Very nice bracelets. 
Have you tried cutting your glue-ups at an obscure angle? I've done it with pen blanks and gotten some dramatic effects. If you plan the cuts you can end up avoiding much waste. Try an even-number of paired alternating woods. After a diagonal cut, reverse and re-glue the still-straight edges and you have another square for turning with only slight loss on the skewed edges. The key is to glue up a set where the sequence ends right before a new repeat, as in abababab so when you reverse the halves you keep the pattern. If you did ababa that would mess it up.

I'm curious how that would look on a bracelet form.

-- Norm


----------



## Kenbo (Sep 16, 2008)

Nice job on the bracelets. They all look great. Awesome work.


----------



## don716 (Mar 1, 2008)

Very nice work on the bracelets. The segmented ones look fantastic.


----------



## don716 (Mar 1, 2008)

Norm, those are some nice pens with the angle cutting.


----------



## slicksqueegie (Feb 9, 2011)

My wife loves these Bracelets, I gotta try em! They look great.


----------



## duncsuss (Aug 21, 2009)

Very nice ... love the one with alternate segments around the circle.

I'm having trouble figuring out how to make one -- do you start with the blank glued to a waste block on a face plate? How do you get both sides to be rounded on the transition from the outside to the inside?

Thanks!


----------



## slatron25 (Dec 18, 2007)

Thanks everyone.



duncsuss said:


> I'm having trouble figuring out how to make one -- do you start with the blank glued to a waste block on a face plate? How do you get both sides to be rounded on the transition from the outside to the inside?

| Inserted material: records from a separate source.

-- pv_equiv track=rewrite | github.com/WonHwang/1D1P_2 | programmers_lv3_2.py | solution
-- ===== SOURCE A (Python) =====
-- def solution(n, works):
--     answer = 0
--     total = sum(works)
--     if total <= n:
--         pass
--     else:
--         total -= n
--         rest = [(total // len(works))] * len(works)
--         for i in range(total%len(works)):
--             rest[i] += 1
--
--         for num in rest:
--             answer += num**2
--
--     return answer
-- ===== SOURCE B (Python) =====
-- def solution(n, works):
--     total = sum(works)
--     if total <= n:
--         return 0
--     q, r = divmod(total - n, len(works))
--     return r * (q + 1) ** 2 + (len(works) - r) * q ** 2
-- ===== Notes on version B (the rewrite author's own statement) =====
-- stated objective: simpler
-- what changed: Replaces the bucket list, the increment loop and the squaring loop by the closed form r*(q+1)^2 + (m-r)*q^2 with q, r = divmod(total-n, m) (the O(m) sum of works remains).
import Mathlib
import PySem

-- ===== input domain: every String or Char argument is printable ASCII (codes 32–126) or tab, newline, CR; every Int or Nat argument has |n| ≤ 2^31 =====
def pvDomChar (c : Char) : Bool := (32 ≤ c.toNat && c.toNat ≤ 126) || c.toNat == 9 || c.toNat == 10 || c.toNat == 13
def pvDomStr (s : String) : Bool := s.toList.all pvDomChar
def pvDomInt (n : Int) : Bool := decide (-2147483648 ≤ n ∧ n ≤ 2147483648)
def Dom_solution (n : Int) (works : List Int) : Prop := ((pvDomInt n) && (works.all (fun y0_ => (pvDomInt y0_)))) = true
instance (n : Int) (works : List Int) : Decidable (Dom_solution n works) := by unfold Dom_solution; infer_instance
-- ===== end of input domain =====

-- B replaces A's bucket list and its two loops by the closed form r*(q+1)^2 + (m-r)*q^2.

-- ===== PORT A =====
-- Inside Pre_ every index i of the loop satisfies 0 ≤ i < len(rest), so pyGetD/pySetD
-- are exact for Python's rest[i] += 1 (which never raises there).
def solution (n : Int) (works : List Int) : Int :=
  let total := works.sum
  if total ≤ n then 0
  else
    let total := total - n
    let rest := List.replicate works.length (PySem.Int.floordiv total (works.length : Int))
    let rest := (PySem.List.pyRange 0 (PySem.Int.mod total (works.length : Int)) 1).foldl
      (fun r i => PySem.List.pySetD r i (PySem.List.pyGetD r i 0 + 1)) rest
    rest.foldl (fun answer num => answer + num ^ 2) 0

-- ===== PORT B =====
def solution_alt (n : Int) (works : List Int) : Int :=
  let total := works.sum
  if total ≤ n then 0
  else
    let m := (works.length : Int)
    let q := PySem.Int.floordiv (total - n) m
    let r := PySem.Int.mod (total - n) m
    r * (q + 1) ^ 2 + (m - r) * q ^ 2

-- ===== PRECONDITION & SPEC =====
-- Pre_ excludes only the inputs where Python A raises ZeroDivisionError:
-- works = [] with sum(works) > n (B raises there too).
def Pre_solution (n : Int) (works : List Int) : Prop := works ≠ [] ∨ works.sum ≤ n
instance (n : Int) (works : List Int) : Decidable (Pre_solution n works) := by
  unfold Pre_solution; infer_instance
def pvWitness_solution : Int × List Int := (3, [4, 3, 3])
def Spec_solution (n : Int) (works : List Int) (out : Int) : Prop := out = solution_alt n works
instance (n : Int) (works : List Int) (out : Int) : Decidable (Spec_solution n works out) := by unfold Spec_solution; infer_instance

-- ===== CLAIM (what is proved, stated in full; the proofs are below) =====
def Claim_equal_solution : Prop := ∀ (n : Int) (works : List Int), Dom_solution n works → Pre_solution n works → Spec_solution n works (solution n works)

-- ===== LEMMAS AND PROOFS =====

-- After the increment loop the bucket list is r copies of q+1 followed by m-r copies of q.
theorem pv_loop_eq (m r : Nat) (q : Int) (h : r ≤ m) :
    (PySem.List.pyRange 0 (r : Int) 1).foldl
      (fun l i => PySem.List.pySetD l i (PySem.List.pyGetD l i 0 + 1)) (List.replicate m q)
      = List.replicate r (q + 1) ++ List.replicate (m - r) q := by
  induction r with
  | zero => simp
  | succ r ih =>
    have hr : r ≤ m := Nat.le_of_succ_le h
    have hlt : r < m := h
    have : ((r + 1 : Nat) : Int) = (r : Int) + 1 := by push_cast; ring
    rw [this, PySem.List.pyRange_one_succ_right (by positivity), List.foldl_append,
        ih hr]
    simp only [List.foldl_cons, List.foldl_nil]
    -- index r hits the first copy of q in the tail
    have hmr : m - r = (m - (r + 1)) + 1 := by omega
    rw [hmr, List.replicate_succ]
    have hget : PySem.List.pyGetD
        (List.replicate r (q + 1) ++ q :: List.replicate (m - (r + 1)) q) (r : Int) 0 = q := by
      rw [PySem.List.pyGetD_natCast]
      simp [List.getD]
    rw [hget, PySem.List.pySetD_natCast]
    rw [show (r : Nat) = (List.replicate r (q + 1)).length + 0 by simp]
    rw [List.set_append_right _ _ (by simp)]
    simp [List.replicate_succ']
  
-- Sum of squares of the bucket list, in closed form.
theorem pv_sq_sum (a b : Nat) (x y : Int) :
    (List.replicate a x ++ List.replicate b y).foldl (fun answer num => answer + num ^ 2) 0
      = (a : Int) * x ^ 2 + (b : Int) * y ^ 2 := by
  rw [PySem.List.foldl_add (l := List.replicate a x ++ List.replicate b y) (a := 0) (fun num => num ^ 2)]
  simp [List.sum_replicate]

-- ===== VERDICT (by name: the statement is the Claim_ definition above) =====
theorem solution_spec : Claim_equal_solution := by
  intro n works _ hpre
  unfold Spec_solution solution solution_alt
  simp only []
  by_cases hle : works.sum ≤ n
  · simp [hle]
  · simp only [if_neg hle]
    rcases hpre with hne | h
    · have hm : 0 < works.length := List.length_pos_iff.mpr hne
      have hmZ : (0 : Int) < (works.length : Int) := by exact_mod_cast hm
      set t := works.sum - n with ht
      set q := PySem.Int.floordiv t (works.length : Int) with hq
      have hr0 : 0 ≤ PySem.Int.mod t (works.length : Int) := PySem.Int.mod_nonneg t hmZ
      have hrlt : PySem.Int.mod t (works.length : Int) < (works.length : Int) :=
        PySem.Int.mod_lt t hmZ
      set R := (PySem.Int.mod t (works.length : Int)).toNat with hR
      have hcast : (PySem.Int.mod t (works.length : Int)) = (R : Int) := by omega
      have hRle : R ≤ works.length := by omega
      rw [hcast, pv_loop_eq works.length R q hRle, pv_sq_sum]
      have : ((works.length - R : Nat) : Int) = (works.length : Int) - (R : Int) := by
        push_cast [Nat.cast_sub hRle]; ring
      rw [this]
    · exact absurd h hle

You could use a glue block but I just use double sided tape on a piece of wood in the chuck. I use the lathe to face off and flatten each ring and then glue them up.

After the final glue up I can work most of the inside and half of the outside in the same manner. Then I flip the piece around and just use the chuck in expansion mode to finish the other side. I have some heavy rubber strips from some shower pan liner I use around the chuck to protect the inside of the bracelet from the chuck.


----------



## duncsuss (Aug 21, 2009)

slatron25 said:


> Then I flip the piece around and just use the chuck in expansion mode to finish the other side


a-hah!!!! that's a neat trick - thanks :thumbsup:


----------



## Robocop52 (Jul 25, 2011)

Cool braclets i thought about trying b/lets now you've convinced me.:yes:
The pens are great too. :thumbsup:
10mins on the pc and i'm inspired again:thumbup1:
Great forum
Thanks guys

Gus
ps need something inspiring to quote at the bottom of page!


----------